_Available data:_
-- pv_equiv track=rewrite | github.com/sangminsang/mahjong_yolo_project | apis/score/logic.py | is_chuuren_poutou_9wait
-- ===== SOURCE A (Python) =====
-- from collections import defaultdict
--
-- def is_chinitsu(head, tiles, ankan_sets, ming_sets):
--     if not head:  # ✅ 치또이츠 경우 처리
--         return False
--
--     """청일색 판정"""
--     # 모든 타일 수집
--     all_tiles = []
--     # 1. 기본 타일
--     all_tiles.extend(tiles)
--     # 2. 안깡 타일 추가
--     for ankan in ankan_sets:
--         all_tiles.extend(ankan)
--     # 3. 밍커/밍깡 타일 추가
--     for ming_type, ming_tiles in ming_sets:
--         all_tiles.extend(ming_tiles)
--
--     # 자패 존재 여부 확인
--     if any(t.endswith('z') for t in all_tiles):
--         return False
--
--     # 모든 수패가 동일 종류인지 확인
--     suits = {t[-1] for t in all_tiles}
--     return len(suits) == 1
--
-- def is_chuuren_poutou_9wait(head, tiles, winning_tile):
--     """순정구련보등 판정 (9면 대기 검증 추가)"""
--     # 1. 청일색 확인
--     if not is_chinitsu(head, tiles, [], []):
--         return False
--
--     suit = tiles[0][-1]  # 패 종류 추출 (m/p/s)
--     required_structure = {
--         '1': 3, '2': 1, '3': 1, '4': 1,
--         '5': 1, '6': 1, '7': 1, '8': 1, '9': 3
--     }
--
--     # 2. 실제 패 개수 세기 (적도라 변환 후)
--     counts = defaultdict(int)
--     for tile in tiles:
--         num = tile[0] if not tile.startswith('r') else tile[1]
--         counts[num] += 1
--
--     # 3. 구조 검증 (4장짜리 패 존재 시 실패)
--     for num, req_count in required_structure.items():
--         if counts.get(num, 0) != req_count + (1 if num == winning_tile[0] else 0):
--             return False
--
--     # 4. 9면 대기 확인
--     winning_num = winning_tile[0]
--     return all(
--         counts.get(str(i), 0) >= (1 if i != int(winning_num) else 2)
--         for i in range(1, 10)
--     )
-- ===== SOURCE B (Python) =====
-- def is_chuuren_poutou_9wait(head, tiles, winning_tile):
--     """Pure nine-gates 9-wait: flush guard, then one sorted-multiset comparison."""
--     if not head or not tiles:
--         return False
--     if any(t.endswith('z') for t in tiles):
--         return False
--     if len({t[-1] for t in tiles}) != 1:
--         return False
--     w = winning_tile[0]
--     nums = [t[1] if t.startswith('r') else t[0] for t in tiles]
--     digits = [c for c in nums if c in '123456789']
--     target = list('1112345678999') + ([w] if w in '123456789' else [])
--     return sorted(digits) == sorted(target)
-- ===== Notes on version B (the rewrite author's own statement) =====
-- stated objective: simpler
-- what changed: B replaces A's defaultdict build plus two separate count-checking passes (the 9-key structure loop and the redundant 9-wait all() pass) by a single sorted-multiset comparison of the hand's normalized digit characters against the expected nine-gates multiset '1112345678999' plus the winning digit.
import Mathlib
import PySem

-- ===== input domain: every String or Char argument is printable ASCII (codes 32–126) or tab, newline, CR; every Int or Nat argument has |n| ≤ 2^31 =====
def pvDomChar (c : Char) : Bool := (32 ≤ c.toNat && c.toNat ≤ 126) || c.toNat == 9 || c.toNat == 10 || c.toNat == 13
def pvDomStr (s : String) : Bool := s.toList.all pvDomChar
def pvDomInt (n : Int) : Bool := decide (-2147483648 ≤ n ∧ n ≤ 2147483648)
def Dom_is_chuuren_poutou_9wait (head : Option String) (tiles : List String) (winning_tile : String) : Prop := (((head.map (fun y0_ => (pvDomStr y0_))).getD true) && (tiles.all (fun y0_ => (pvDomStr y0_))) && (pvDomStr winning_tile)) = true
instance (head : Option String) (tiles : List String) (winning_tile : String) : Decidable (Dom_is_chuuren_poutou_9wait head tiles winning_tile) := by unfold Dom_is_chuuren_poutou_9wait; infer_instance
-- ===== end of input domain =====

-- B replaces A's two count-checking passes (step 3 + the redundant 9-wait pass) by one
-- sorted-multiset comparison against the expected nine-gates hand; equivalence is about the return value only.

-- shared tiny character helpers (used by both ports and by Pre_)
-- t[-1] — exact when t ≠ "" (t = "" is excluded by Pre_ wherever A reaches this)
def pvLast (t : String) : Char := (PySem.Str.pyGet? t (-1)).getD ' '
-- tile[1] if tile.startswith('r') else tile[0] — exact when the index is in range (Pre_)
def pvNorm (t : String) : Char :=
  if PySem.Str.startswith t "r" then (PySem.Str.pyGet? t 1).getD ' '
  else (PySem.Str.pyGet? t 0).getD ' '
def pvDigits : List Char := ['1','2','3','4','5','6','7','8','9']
==
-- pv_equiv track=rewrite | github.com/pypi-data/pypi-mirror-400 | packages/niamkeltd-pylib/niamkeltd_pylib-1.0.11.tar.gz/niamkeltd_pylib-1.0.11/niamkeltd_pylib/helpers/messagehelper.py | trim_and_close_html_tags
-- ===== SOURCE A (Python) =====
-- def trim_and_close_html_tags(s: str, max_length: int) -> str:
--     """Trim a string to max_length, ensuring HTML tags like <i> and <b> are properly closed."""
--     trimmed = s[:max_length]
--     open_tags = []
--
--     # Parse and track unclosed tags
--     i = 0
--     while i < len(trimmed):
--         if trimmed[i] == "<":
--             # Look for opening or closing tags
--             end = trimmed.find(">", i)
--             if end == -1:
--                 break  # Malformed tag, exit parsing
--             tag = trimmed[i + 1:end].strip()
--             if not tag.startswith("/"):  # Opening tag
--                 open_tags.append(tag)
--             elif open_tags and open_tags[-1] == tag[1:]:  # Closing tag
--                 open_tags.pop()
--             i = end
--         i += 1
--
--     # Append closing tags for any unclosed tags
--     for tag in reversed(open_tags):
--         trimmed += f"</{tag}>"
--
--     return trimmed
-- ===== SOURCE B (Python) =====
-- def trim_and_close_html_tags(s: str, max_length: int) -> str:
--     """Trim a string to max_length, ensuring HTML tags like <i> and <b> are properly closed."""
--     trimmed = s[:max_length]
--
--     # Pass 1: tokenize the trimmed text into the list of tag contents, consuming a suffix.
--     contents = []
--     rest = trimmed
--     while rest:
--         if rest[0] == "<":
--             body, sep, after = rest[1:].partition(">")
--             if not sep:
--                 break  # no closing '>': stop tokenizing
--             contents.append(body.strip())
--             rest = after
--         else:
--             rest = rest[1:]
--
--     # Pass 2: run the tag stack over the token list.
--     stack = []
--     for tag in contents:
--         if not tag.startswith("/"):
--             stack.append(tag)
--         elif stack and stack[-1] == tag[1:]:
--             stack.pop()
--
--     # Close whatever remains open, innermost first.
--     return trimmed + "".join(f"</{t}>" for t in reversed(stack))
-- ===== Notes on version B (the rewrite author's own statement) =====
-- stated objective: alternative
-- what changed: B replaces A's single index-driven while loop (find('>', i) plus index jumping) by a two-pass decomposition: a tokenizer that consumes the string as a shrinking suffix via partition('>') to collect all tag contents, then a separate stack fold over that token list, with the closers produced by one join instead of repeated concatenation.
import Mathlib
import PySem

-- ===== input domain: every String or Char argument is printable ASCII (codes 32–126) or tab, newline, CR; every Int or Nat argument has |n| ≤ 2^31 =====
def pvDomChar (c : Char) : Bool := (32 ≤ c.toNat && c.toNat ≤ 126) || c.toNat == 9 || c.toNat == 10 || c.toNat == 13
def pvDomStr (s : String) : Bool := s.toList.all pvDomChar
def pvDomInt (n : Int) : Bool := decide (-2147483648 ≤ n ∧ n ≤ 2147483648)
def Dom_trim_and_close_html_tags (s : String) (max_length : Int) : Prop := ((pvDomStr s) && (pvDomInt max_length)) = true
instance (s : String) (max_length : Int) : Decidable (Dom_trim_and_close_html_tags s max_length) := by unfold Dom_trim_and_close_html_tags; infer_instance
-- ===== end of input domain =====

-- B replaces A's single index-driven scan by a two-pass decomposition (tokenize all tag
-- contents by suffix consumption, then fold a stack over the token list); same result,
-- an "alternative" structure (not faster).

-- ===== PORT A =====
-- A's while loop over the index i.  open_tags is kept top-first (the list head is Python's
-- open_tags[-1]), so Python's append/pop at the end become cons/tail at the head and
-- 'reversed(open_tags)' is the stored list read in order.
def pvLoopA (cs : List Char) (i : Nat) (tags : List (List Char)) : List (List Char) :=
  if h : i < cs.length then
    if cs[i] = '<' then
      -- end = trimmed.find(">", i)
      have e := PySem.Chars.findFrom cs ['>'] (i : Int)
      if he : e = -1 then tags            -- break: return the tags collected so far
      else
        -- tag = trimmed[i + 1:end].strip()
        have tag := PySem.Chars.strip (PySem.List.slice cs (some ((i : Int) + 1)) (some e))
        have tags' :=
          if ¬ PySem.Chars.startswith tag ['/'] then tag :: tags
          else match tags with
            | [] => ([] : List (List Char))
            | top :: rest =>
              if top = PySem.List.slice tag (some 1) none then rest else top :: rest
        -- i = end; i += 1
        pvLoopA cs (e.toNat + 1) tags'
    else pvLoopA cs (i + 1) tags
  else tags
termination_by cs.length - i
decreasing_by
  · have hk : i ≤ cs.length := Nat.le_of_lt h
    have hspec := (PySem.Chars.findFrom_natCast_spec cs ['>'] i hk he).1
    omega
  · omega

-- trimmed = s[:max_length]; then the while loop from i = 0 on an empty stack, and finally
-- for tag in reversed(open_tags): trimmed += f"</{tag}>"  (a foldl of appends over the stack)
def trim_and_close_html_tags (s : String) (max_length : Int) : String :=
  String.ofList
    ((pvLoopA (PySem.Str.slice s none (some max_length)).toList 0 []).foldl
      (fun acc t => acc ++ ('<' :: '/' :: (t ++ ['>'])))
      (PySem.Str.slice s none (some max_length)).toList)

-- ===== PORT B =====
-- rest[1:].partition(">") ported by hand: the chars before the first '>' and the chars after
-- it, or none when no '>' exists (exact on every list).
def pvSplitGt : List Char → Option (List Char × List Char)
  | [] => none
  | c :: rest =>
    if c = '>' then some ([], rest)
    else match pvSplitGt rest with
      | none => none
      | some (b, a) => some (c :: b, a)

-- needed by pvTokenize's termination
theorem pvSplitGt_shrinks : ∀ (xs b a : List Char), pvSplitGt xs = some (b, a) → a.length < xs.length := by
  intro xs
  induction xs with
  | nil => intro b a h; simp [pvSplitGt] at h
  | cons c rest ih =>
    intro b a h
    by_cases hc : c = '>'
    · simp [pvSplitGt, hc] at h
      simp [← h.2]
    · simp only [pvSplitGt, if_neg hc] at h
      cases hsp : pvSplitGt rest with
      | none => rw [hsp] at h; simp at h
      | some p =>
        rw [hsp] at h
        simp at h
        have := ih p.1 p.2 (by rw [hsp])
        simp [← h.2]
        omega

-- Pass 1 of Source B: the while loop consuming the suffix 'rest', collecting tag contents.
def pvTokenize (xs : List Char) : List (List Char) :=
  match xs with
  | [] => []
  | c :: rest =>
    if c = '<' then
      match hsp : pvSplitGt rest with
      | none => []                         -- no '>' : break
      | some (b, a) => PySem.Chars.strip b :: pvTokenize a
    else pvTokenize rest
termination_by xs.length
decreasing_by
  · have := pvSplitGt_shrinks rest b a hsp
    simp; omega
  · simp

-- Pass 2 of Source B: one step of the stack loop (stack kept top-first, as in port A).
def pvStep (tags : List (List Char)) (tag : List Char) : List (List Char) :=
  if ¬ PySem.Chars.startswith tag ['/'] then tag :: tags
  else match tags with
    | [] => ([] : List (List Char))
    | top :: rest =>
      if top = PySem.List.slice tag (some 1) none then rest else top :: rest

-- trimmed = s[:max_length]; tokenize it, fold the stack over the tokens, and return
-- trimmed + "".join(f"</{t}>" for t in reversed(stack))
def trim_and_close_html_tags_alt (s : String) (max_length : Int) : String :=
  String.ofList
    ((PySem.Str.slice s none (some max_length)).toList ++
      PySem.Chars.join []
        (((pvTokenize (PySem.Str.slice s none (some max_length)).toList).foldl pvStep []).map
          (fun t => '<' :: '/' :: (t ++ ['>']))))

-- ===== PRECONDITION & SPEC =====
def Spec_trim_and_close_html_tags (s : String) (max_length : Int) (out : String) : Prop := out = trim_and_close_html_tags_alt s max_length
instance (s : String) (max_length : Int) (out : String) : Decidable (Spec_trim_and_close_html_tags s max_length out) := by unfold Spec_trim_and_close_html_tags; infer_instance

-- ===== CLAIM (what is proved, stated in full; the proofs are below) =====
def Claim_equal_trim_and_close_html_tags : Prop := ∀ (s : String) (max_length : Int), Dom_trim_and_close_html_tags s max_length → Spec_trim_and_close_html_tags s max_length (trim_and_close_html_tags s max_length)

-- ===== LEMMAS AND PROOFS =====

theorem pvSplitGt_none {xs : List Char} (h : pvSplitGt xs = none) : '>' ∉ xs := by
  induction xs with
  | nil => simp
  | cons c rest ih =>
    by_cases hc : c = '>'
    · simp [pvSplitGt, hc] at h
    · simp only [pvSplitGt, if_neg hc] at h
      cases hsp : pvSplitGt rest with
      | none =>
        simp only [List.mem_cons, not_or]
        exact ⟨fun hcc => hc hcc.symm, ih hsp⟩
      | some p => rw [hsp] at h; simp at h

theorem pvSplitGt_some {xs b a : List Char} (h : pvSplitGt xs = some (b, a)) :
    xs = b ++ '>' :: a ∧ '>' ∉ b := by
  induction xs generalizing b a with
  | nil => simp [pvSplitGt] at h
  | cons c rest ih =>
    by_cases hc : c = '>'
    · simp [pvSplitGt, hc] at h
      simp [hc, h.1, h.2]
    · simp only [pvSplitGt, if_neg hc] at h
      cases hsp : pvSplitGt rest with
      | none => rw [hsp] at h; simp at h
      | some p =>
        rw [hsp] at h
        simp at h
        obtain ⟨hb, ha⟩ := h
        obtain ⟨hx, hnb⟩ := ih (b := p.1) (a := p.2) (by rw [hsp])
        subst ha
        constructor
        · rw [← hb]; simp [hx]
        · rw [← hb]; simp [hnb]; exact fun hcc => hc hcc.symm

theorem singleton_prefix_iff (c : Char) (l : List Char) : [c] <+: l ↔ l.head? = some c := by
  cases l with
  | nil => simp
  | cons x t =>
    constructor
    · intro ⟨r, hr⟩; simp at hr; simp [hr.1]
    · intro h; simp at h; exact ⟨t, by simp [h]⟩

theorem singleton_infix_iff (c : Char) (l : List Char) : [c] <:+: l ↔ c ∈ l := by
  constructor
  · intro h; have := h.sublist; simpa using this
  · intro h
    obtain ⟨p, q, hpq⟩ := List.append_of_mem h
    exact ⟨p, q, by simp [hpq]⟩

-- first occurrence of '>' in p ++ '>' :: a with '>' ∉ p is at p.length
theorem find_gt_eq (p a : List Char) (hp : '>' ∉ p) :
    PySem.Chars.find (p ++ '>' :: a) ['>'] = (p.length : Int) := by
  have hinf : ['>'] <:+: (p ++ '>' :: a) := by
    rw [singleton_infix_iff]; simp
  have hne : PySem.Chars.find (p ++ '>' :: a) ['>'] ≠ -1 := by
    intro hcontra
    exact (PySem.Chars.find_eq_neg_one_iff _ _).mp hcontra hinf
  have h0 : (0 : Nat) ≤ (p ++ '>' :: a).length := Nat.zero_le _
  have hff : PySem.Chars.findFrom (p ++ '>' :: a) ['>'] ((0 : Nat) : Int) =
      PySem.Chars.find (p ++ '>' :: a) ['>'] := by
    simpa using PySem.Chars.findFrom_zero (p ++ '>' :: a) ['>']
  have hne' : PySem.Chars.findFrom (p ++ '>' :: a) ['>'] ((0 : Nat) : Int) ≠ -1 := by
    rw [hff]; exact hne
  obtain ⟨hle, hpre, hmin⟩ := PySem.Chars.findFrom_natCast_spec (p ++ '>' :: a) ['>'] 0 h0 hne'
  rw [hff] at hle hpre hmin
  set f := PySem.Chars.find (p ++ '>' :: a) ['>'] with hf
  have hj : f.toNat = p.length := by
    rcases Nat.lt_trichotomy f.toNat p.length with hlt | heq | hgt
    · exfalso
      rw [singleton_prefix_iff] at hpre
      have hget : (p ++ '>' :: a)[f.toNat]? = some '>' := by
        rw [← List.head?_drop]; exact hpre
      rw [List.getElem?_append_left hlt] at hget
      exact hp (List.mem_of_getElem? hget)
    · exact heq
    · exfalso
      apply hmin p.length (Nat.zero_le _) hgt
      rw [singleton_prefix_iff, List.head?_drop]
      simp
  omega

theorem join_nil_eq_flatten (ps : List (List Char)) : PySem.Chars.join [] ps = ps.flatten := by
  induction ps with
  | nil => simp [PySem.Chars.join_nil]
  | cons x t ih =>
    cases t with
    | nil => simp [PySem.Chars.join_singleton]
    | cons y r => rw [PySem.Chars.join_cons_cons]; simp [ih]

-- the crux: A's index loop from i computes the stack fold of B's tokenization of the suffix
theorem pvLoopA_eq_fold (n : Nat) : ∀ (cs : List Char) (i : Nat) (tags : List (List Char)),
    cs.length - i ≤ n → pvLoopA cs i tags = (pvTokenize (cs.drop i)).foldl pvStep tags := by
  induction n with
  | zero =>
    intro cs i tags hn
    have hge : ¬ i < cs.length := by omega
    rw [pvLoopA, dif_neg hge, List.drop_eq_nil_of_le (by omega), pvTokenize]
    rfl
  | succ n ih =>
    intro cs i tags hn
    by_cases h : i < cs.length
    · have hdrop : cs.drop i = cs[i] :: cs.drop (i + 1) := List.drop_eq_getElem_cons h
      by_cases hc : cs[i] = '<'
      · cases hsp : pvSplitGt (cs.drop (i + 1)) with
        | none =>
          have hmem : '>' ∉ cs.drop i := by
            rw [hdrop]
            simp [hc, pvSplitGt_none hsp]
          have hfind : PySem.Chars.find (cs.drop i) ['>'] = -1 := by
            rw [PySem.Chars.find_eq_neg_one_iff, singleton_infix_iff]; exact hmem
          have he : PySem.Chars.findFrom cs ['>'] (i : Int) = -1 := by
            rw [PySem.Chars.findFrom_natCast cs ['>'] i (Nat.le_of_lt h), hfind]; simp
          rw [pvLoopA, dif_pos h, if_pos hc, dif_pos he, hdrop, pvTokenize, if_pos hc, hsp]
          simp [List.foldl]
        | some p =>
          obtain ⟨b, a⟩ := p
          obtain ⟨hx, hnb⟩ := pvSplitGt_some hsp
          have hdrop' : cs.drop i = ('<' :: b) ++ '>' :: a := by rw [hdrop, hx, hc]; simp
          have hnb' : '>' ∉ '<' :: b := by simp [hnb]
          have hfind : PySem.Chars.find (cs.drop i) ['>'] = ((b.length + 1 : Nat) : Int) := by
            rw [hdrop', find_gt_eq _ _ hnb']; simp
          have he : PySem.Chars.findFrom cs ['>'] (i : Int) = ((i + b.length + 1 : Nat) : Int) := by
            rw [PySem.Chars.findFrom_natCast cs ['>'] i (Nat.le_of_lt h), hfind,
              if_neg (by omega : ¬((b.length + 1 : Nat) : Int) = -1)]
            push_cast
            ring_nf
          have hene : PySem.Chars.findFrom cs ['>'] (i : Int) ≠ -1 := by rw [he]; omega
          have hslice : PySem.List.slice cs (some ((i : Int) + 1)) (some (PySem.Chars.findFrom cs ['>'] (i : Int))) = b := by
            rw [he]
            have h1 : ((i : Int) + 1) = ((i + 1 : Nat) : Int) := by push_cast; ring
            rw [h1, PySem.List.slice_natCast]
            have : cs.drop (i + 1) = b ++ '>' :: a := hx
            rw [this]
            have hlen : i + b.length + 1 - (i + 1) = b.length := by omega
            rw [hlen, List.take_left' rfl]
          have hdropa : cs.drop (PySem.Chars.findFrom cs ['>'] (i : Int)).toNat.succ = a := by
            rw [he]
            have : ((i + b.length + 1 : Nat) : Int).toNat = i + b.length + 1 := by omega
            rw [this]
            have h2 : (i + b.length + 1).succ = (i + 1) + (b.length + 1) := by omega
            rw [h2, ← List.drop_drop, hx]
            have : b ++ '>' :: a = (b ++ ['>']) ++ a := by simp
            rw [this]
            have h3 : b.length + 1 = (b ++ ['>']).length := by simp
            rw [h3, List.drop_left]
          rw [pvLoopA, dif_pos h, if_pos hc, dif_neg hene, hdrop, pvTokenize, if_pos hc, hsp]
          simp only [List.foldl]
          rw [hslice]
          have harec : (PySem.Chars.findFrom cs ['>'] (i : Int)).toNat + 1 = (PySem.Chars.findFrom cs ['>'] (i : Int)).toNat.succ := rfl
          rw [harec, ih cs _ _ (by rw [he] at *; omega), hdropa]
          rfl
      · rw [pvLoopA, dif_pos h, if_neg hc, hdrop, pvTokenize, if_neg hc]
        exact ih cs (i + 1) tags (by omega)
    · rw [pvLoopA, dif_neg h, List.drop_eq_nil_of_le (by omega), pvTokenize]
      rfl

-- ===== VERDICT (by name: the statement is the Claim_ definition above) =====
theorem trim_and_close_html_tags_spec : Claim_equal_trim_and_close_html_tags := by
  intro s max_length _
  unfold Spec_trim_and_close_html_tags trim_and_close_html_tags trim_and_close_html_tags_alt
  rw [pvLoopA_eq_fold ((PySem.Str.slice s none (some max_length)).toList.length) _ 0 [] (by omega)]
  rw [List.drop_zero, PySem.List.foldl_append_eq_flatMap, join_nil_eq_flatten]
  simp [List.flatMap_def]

_Problem to work on:_ Retype, in the same exact form, the lines of the material above from the line holding "have h2 : (i" through the line holding "rw [h3, List.drop_left]".

_Your response:_
            have h2 : (i + b.length + 1).succ = (i + 1) + (b.length + 1) := by omega
            rw [h2, ← List.drop_drop, hx]
            have : b ++ '>' :: a = (b ++ ['>']) ++ a := by simp
            rw [this]
            have h3 : b.length + 1 = (b ++ ['>']).length := by simp
            rw [h3, List.drop_left]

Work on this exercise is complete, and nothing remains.